- EXERCISE BRIEF -
Each line below from the one containing "-- pv_equiv track=rewrite" through the one containing "headers = []" should be output exactly as it stands, and no other line should appear.

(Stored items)
- - - -
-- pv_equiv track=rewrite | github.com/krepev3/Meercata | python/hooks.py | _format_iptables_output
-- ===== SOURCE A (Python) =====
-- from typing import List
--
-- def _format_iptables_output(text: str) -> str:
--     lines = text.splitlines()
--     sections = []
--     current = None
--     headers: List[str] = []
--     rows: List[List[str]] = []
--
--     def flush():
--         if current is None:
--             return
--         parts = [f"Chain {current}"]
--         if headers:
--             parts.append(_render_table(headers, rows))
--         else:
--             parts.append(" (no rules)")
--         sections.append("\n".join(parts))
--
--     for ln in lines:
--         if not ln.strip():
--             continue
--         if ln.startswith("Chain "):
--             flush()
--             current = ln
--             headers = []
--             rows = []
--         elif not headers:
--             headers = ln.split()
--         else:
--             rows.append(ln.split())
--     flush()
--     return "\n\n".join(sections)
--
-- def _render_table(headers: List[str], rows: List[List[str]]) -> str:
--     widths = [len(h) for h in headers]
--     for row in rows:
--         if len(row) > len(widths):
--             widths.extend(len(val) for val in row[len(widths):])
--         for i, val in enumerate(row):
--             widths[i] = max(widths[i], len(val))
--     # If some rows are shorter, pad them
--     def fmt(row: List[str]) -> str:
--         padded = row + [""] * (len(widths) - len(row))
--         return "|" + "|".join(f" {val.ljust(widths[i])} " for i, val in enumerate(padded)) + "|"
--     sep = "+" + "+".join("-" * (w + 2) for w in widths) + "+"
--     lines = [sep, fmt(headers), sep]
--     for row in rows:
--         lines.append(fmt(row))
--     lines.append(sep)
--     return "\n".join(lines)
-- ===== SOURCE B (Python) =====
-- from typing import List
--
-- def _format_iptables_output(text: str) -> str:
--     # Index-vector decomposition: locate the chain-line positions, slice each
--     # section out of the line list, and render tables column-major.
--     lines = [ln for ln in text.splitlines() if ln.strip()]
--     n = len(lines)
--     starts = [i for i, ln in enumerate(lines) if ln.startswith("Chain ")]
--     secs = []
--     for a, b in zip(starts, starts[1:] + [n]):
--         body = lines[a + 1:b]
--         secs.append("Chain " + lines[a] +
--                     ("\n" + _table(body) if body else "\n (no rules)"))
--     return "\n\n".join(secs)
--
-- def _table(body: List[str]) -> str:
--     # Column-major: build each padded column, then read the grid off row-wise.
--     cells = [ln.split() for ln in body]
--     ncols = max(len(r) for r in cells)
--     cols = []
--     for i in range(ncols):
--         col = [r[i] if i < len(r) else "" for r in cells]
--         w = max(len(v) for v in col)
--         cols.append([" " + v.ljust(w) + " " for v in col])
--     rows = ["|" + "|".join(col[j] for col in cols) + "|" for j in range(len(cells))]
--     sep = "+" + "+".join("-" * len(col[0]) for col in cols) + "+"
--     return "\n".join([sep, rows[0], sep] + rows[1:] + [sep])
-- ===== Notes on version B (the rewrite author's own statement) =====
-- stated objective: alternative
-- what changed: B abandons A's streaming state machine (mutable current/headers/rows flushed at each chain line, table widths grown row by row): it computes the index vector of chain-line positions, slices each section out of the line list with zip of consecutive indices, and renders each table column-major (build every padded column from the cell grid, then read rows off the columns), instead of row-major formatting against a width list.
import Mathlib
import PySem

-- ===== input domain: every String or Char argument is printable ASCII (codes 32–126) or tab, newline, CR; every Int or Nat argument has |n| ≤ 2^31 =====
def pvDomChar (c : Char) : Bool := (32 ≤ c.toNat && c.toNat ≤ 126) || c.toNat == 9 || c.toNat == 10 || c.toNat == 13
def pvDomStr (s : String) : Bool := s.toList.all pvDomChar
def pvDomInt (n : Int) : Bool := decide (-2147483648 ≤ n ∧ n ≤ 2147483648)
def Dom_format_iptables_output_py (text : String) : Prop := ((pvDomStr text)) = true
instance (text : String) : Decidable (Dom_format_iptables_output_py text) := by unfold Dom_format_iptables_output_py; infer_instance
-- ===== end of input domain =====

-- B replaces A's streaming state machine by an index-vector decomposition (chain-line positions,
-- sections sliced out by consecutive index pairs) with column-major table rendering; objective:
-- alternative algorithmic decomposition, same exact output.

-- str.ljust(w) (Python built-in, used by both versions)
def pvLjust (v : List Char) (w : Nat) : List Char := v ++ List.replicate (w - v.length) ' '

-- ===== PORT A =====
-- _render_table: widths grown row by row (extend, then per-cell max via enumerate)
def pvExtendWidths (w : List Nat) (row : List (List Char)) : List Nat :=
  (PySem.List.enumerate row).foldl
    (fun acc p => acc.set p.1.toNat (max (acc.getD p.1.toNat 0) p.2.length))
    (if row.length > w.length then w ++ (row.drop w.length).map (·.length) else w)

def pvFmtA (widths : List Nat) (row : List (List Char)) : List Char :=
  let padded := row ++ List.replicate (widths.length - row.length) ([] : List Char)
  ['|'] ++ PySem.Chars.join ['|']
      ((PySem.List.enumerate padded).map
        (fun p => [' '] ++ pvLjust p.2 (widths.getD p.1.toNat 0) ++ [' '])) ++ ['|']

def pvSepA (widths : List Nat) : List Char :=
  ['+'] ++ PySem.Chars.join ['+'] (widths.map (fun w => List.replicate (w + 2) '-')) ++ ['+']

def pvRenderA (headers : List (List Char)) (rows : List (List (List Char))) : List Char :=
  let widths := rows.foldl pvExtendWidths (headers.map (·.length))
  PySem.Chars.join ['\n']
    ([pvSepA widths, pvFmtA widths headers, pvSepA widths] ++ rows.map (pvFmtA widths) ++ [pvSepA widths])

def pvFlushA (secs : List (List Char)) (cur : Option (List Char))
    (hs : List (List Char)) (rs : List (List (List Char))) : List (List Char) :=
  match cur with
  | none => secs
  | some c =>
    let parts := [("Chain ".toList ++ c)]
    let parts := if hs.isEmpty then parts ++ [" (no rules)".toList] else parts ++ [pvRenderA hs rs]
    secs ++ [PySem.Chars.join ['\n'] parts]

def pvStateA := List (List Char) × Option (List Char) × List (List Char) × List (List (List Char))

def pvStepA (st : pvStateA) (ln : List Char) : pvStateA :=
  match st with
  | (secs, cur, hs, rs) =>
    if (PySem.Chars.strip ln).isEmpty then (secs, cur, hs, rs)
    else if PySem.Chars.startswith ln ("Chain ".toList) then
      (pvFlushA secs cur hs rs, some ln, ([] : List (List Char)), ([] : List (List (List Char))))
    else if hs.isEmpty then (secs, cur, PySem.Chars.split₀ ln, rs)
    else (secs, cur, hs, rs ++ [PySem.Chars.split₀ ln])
- - - -
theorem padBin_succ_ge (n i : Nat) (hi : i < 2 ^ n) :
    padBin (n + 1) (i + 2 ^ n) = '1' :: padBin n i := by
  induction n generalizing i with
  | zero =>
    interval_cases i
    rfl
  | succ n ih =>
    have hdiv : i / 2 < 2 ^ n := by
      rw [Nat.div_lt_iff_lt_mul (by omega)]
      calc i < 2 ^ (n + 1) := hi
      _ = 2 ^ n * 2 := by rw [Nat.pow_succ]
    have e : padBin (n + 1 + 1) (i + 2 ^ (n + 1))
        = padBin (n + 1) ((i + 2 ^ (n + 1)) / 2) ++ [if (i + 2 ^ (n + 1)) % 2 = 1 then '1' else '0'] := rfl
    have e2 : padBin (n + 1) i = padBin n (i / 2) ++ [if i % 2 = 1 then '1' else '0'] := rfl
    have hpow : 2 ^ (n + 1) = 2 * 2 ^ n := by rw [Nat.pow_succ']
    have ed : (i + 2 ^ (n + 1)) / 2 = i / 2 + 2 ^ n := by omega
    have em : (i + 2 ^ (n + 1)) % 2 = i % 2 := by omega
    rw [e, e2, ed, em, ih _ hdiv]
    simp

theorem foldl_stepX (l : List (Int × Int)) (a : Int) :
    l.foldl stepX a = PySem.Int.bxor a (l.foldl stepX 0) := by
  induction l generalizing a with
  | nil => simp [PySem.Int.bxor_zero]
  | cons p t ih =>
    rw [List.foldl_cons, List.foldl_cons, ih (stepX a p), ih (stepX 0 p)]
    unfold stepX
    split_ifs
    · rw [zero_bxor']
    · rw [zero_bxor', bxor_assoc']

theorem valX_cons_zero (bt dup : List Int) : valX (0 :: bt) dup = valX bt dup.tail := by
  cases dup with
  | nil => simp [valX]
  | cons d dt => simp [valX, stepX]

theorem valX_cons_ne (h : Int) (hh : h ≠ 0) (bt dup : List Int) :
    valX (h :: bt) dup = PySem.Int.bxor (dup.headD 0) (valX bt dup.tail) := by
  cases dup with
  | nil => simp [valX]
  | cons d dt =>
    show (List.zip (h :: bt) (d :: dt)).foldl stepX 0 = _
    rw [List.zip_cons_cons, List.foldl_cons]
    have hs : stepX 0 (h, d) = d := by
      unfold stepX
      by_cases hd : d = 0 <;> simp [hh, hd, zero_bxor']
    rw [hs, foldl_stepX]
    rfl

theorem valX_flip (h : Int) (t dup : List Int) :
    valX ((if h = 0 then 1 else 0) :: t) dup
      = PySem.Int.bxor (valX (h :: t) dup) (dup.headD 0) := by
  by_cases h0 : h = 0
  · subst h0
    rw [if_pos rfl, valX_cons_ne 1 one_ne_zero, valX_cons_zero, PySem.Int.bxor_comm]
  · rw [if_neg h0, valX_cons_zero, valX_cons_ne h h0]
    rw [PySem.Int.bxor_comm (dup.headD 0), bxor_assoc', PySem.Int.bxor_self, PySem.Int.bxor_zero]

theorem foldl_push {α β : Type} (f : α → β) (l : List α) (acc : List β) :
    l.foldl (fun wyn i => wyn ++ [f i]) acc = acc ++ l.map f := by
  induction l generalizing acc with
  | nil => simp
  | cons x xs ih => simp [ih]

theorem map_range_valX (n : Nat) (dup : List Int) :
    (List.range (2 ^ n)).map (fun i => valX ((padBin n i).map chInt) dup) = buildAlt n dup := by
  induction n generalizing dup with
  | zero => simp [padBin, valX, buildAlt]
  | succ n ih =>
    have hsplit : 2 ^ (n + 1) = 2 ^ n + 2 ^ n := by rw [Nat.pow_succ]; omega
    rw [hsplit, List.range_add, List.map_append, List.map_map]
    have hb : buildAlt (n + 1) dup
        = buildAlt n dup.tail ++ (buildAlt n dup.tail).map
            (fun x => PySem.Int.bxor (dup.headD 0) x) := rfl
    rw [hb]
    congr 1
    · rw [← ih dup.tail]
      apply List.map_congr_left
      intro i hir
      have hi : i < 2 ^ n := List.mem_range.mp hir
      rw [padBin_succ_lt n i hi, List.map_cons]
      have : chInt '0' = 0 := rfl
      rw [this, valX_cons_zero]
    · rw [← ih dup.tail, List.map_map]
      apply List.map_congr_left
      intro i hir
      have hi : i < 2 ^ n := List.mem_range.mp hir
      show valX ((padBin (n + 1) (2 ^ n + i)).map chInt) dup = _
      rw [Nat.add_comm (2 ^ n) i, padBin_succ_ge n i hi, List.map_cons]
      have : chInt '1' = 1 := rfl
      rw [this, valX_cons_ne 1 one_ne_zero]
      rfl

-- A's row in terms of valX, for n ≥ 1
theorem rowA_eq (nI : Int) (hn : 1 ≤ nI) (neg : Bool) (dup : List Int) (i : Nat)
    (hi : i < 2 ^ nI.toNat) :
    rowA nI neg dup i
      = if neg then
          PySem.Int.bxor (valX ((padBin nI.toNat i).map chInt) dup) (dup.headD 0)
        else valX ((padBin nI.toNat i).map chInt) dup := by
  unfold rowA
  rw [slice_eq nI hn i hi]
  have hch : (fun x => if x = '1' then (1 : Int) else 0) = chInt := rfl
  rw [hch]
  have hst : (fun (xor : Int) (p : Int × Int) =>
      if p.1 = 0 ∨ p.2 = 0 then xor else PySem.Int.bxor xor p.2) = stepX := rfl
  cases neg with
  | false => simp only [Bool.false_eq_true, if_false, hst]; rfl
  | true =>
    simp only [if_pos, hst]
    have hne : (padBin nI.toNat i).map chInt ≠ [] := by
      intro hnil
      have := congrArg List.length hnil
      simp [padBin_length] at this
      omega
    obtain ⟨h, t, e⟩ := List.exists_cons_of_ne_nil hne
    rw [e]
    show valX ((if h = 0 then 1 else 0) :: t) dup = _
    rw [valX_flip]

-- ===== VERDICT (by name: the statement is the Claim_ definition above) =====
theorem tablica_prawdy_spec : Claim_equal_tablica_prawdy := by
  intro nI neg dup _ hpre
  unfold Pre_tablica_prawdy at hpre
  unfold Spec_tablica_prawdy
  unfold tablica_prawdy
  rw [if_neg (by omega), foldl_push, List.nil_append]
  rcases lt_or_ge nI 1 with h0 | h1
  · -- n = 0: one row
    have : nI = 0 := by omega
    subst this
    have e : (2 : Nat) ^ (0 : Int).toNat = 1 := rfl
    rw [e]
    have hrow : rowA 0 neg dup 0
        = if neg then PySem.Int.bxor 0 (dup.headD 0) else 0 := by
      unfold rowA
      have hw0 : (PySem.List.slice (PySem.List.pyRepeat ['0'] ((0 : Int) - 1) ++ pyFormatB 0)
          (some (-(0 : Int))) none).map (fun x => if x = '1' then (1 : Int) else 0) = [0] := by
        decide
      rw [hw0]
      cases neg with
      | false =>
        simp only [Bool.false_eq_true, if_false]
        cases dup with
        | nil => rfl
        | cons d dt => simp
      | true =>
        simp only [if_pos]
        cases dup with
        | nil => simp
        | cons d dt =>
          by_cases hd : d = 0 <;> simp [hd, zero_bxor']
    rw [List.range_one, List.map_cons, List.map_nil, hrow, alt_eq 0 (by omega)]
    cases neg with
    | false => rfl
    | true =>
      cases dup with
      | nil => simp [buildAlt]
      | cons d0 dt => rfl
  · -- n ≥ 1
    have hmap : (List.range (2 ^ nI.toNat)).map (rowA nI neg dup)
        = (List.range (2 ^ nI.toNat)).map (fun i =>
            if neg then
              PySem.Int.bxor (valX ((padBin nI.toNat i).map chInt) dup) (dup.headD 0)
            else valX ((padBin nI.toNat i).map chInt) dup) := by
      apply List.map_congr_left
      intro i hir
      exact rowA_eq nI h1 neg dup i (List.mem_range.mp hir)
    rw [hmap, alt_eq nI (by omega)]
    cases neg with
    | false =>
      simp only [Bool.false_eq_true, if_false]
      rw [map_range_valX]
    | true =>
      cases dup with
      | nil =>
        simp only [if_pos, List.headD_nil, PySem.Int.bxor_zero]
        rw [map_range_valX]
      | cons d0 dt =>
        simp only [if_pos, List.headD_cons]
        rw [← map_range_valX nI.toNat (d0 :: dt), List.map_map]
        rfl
- - - -
- THE COMPLETED TASK -
-- pv_equiv track=rewrite | github.com/krepev3/Meercata | python/hooks.py | _format_iptables_output
-- ===== SOURCE A (Python) =====
-- from typing import List
--
-- def _format_iptables_output(text: str) -> str:
--     lines = text.splitlines()
--     sections = []
--     current = None
--     headers: List[str] = []
--     rows: List[List[str]] = []
--
--     def flush():
--         if current is None:
--             return
--         parts = [f"Chain {current}"]
--         if headers:
--             parts.append(_render_table(headers, rows))
--         else:
--             parts.append(" (no rules)")
--         sections.append("\n".join(parts))
--
--     for ln in lines:
--         if not ln.strip():
--             continue
--         if ln.startswith("Chain "):
--             flush()
--             current = ln
--             headers = []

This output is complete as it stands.